ChEn-1070: Introduction to Chemical Engineering Spring 2019 UMass Lowell; Profs. Manohar and de Almeida 26Mar2019
A significant Python
package that supports tabular calculations (spreadsheet) is called: Pandas
we will use Pandas
to build tabular data and perform statistical analysis. We will access Pandas
with the import
keyword
import pandas
'''Import pandas'''
import pandas as pd
It is a one-dimensional labeled array capable of holding any data type (integers, strings, floating point numbers, Python objects, etc.). The axis labels are collectively referred to as the index. For example, note how to create a pandas
series:
'''Create basic Pandas series'''
data = [1.10134,2.29211,3.383457,4.678454]
s0 = pd.Series(data)
print(s0)
0 1.101340 1 2.292110 2 3.383457 3 4.678454 dtype: float64
Note that the overall type is float64
(i.e. floating point with double precision), and the default labels are added: 0,1,2,3
'''Display number of significant digits'''
pd.options.display.float_format = '{:.2e}'.format
print(s0)
0 1.10e+00 1 2.29e+00 2 3.38e+00 3 4.68e+00 dtype: float64
There are various statistics in pandas
:
'''Statistics'''
print('s0 mean =',s0.mean())
print('s0 sum =',s0.sum())
print('s0 std =',s0.std())
print('s0 var =',s0.var())
print('s0 sem =',s0.sem())
s0 mean = 2.86384025 s0 sum = 11.455361 s0 std = 1.5271004374941803 s0 var = 2.3320357461949173 s0 sem = 0.7635502187470902
Function | Description |
---|---|
count | Number of non-NA observations |
sum | Sum of values |
mean | Mean of values |
mad | Mean absolute deviation |
median | Arithmetic median of values |
min | Minimum |
max | Maximum |
mode | Mode |
abs | Absolute Value |
prod | Product of values |
std | Bessel-corrected sample standard deviation |
var | Unbiased variance |
sem | Standard error of the mean |
skew | Sample skewness (3rd moment) |
kurt | Sample kurtosis (4th moment) |
quantile | Sample quantile (value at %) |
cumsum | Cumulative sum |
cumprod | Cumulative product |
cummax | Cumulative maximum |
cummin | Cumulative minimum |
There is a convenient describe()
function which computes a variety of summary statistics:
'''Describe statistics summary of data'''
s0.describe()
count 4.00e+00 mean 2.86e+00 std 1.53e+00 min 1.10e+00 25% 1.99e+00 50% 2.84e+00 75% 3.71e+00 max 4.68e+00 dtype: float64
'''Data access with index operator'''
print("s0[3] = ",s0[3])
s0[3] = 4.678454
'''Data assignment with index operator'''
s0[2] = 'hello'
print(s0)
0 1.10e+00 1 2.29e+00 2 hello 3 4.68e+00 dtype: object
Note that the overall type is now object
because of the mixed data type.
'''Fast data access with integer index'''
s0.iat[-1]
4.678454
'''Slower than iat[], more generic (see below in Data Frames) access with integer index'''
s0.iloc[-2]
'hello'
'''Create a Pandas series w/ a dictionary'''
data = {'a':1,'b':2,'c':3,'d':4}
s1 = pd.Series(data)
print(s1)
a 1 b 2 c 3 d 4 dtype: int64
The overall type is int64
(i.e integer with double precision), but notice the labels are taken from the data dictionary (the keys are made as labels).

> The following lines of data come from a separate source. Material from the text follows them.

-- pv_equiv track=rewrite | github.com/Adixtin/DataMatrix-generator | app/matrix.py | calculate_layout_rectangular
-- ===== SOURCE A (Python) =====
-- def calculate_layout_rectangular(data_length):
--     sizes = [16, 7, 28, 11, 24, 14, 32, 18, 32, 24, 44, 28]
--     layout_index = -1
--     num_cols = 1
--
--     while True:
--         layout_index += 1
--         width = sizes[layout_index]
--         height = 6 + (layout_index & 12)
--         block_capacity = width * height // 8
--
--         layout_index += 1
--         if block_capacity - sizes[layout_index] >= data_length:
--             break
--
--     if width > 25:
--         num_cols = 2
--
--     return width, height, layout_index, 1, num_cols
-- ===== SOURCE B (Python) =====
-- _THRESHOLDS = [5, 10, 16, 22, 32, 49]
-- _LAYOUTS = [
--     (16, 6, 1, 1, 1),
--     (28, 6, 3, 1, 2),
--     (24, 10, 5, 1, 1),
--     (32, 10, 7, 1, 2),
--     (32, 14, 9, 1, 2),
--     (44, 14, 11, 1, 2),
-- ]
--
-- def calculate_layout_rectangular(data_length):
--     # binary search for the first capacity threshold >= data_length
--     lo, hi = 0, len(_THRESHOLDS)
--     while lo < hi:
--         mid = (lo + hi) // 2
--         if _THRESHOLDS[mid] < data_length:
--             lo = mid + 1
--         else:
--             hi = mid
--     return _LAYOUTS[lo]
-- ===== Notes on version B (the rewrite author's own statement) =====
-- stated objective: idiomatic
-- what changed: Replaces the sequential while-loop over an interleaved width/overhead array with bit-arithmetic heights by a binary search over a precomputed table of capacity thresholds paired with the six layout tuples.
import Mathlib
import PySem

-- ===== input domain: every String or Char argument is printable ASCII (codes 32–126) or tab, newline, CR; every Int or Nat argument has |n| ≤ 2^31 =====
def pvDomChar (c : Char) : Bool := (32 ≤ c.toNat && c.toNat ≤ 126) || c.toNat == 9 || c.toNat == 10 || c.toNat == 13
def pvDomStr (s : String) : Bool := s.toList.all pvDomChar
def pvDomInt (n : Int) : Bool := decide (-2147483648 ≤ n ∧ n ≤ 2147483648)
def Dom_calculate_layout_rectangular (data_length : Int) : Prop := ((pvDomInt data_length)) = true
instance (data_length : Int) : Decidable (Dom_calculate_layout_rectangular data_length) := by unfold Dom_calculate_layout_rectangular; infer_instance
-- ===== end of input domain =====

-- B replaces A's sequential scan (interleaved sizes array, bit-arithmetic heights) by a
-- binary search over a precomputed threshold/layout table; equal cost on 6 entries (idiomatic).

-- ===== PORT A =====
-- the 'while True' loop of A: layout_index advances by 2 each round; fuel 7 exceeds the
-- longest possible run before sizes[layout_index] goes out of range (IndexError → none).
def pvALoop (sizes : List Int) (data_length : Int) (layout_index : Int) : Nat → Option (Int × Int × Int)
  | 0 => none
  | fuel + 1 =>
    let li := layout_index + 1
    match PySem.List.pyGet? sizes li with
    | none => none
    | some width =>
      let height : Int := 6 + Int.land li 12
      let block_capacity := PySem.Int.floordiv (width * height) 8
      let li2 := li + 1
      match PySem.List.pyGet? sizes li2 with
      | none => none
      | some s =>
        if block_capacity - s ≥ data_length then some (width, height, li2)
        else pvALoop sizes data_length li2 fuel

def calculate_layout_rectangular (data_length : Int) : Int × Int × Int × Int × Int :=
  let sizes : List Int := [16, 7, 28, 11, 24, 14, 32, 18, 32, 24, 44, 28]
  match pvALoop sizes data_length (-1) 7 with
  | some (width, height, layout_index) =>
      (width, height, layout_index, 1, if width > 25 then 2 else 1)
  | none => (0, 0, 0, 0, 0)   -- IndexError: outside Pre_

-- ===== PORT B =====
def pvThresholds : List Int := [5, 10, 16, 22, 32, 49]
def pvLayouts : List (Int × Int × Int × Int × Int) :=
  [(16, 6, 1, 1, 1), (28, 6, 3, 1, 2), (24, 10, 5, 1, 1),
   (32, 10, 7, 1, 2), (32, 14, 9, 1, 2), (44, 14, 11, 1, 2)]

-- the 'while lo < hi' binary search of B; hi - lo halves each round, fuel 8 is ample.
def pvBSearch (x : Int) (lo hi : Int) : Nat → Int
  | 0 => lo
  | fuel + 1 =>
    if lo < hi then
      let mid := PySem.Int.floordiv (lo + hi) 2
      match PySem.List.pyGet? pvThresholds mid with
      | none => lo   -- unreachable: mid is in range while lo < hi
      | some t => if t < x then pvBSearch x (mid + 1) hi fuel else pvBSearch x lo mid fuel
    else lo

def calculate_layout_rectangular_alt (data_length : Int) : Int × Int × Int × Int × Int :=
  match PySem.List.pyGet? pvLayouts (pvBSearch data_length 0 6 8) with
  | some t => t
  | none => (0, 0, 0, 0, 0)   -- IndexError: outside Pre_

-- ===== PRECONDITION & SPEC =====
-- Excluded: inputs above the largest capacity threshold, where A raises IndexError walking
-- off the sizes list (and B's table lookup raises too); A returns on all admitted inputs.
def Pre_calculate_layout_rectangular (data_length : Int) : Prop := data_length ≤ 49
instance (data_length : Int) : Decidable (Pre_calculate_layout_rectangular data_length) := by
  unfold Pre_calculate_layout_rectangular; infer_instance
def pvWitness_calculate_layout_rectangular : Int := 12

def Spec_calculate_layout_rectangular (data_length : Int) (out : Int × Int × Int × Int × Int) : Prop := out = calculate_layout_rectangular_alt data_length
instance (data_length : Int) (out : Int × Int × Int × Int × Int) : Decidable (Spec_calculate_layout_rectangular data_length out) := by unfold Spec_calculate_layout_rectangular; infer_instance

-- ===== CLAIM (what is proved, stated in full; the proofs are below) =====
def Claim_equal_calculate_layout_rectangular : Prop := ∀ (data_length : Int), Dom_calculate_layout_rectangular data_length → Pre_calculate_layout_rectangular data_length → Spec_calculate_layout_rectangular data_length (calculate_layout_rectangular data_length)

-- ===== LEMMAS AND PROOFS =====
lemma pvA_eval (n : Int) (h : n ≤ 49) :
    calculate_layout_rectangular n =
      if n ≤ 5 then (16, 6, 1, 1, 1)
      else if n ≤ 10 then (28, 6, 3, 1, 2)
      else if n ≤ 16 then (24, 10, 5, 1, 1)
      else if n ≤ 22 then (32, 10, 7, 1, 2)
      else if n ≤ 32 then (32, 14, 9, 1, 2)
      else (44, 14, 11, 1, 2) := by
  simp [calculate_layout_rectangular, pvALoop, PySem.List.pyGet?, PySem.List.pyIdx?,
    PySem.Int.floordiv, Int.land]
  split_ifs <;> first | rfl | omega

lemma pvB_eval (n : Int) (h : n ≤ 49) :
    calculate_layout_rectangular_alt n =
      if n ≤ 5 then (16, 6, 1, 1, 1)
      else if n ≤ 10 then (28, 6, 3, 1, 2)
      else if n ≤ 16 then (24, 10, 5, 1, 1)
      else if n ≤ 22 then (32, 10, 7, 1, 2)
      else if n ≤ 32 then (32, 14, 9, 1, 2)
      else (44, 14, 11, 1, 2) := by
  simp [calculate_layout_rectangular_alt, pvBSearch, pvThresholds, pvLayouts,
    PySem.List.pyGet?, PySem.List.pyIdx?, PySem.Int.floordiv]
  split_ifs <;> first | rfl | omega

-- ===== VERDICT (by name: the statement is the Claim_ definition above) =====
theorem calculate_layout_rectangular_spec : Claim_equal_calculate_layout_rectangular := by
  intro n _ hpre
  unfold Spec_calculate_layout_rectangular
  rw [pvA_eval n hpre, pvB_eval n hpre]
-- ===== PRECONDITION & SPEC =====

-- Pre_ excludes empty-string words under skip_validation: there Python A's grouping evaluates word[0]
-- and raises IndexError (except in the degenerate all-empty-sides case, where A only accidentally
-- avoids the access because the dict comprehension is empty), and Python B raises IndexError too.
def Pre_prepare_valid_words (word_list : List String) (sides : List String) (skip_validation : Bool) : Prop :=
  skip_validation = true → "" ∉ word_list
instance (word_list : List String) (sides : List String) (skip_validation : Bool) : Decidable (Pre_prepare_valid_words word_list sides skip_validation) := by unfold Pre_prepare_valid_words; infer_instance

def pvWitness_prepare_valid_words : List String × List String × Bool := (["cab", "ac", "xyz", "cbc"], ["ab", "c"], false)

def Spec_prepare_valid_words (word_list : List String) (sides : List String) (skip_validation : Bool) (out : List String × (List (String × List String))) : Prop := out = prepare_valid_words_alt word_list sides skip_validation
instance (word_list : List String) (sides : List String) (skip_validation : Bool) (out : List String × (List (String × List String))) : Decidable (Spec_prepare_valid_words word_list sides skip_validation out) := by unfold Spec_prepare_valid_words; infer_instance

'''Create a Pandas series w/ the same value'''
s2 = pd.Series( 8.0, index=['a', 'b', 'c', 'd'] )
print(s2)
a 8.00e+00 b 8.00e+00 c 8.00e+00 d 8.00e+00 dtype: float64
The data can be a repeated value (a scalar).
'''Data access as a dictionary using the index operator'''
print("s1['b'] = ",s1['b'])
print("s2['d'] = ",s2['d'])
s1['b'] = 2 s2['d'] = 8.0
'''Fast data access with integer index'''
s2.iat[-1]
8.0
'''Create a Pandas series using lists'''
import pandas as pd
labels = ['symbol','atomic number','group','period','mass number']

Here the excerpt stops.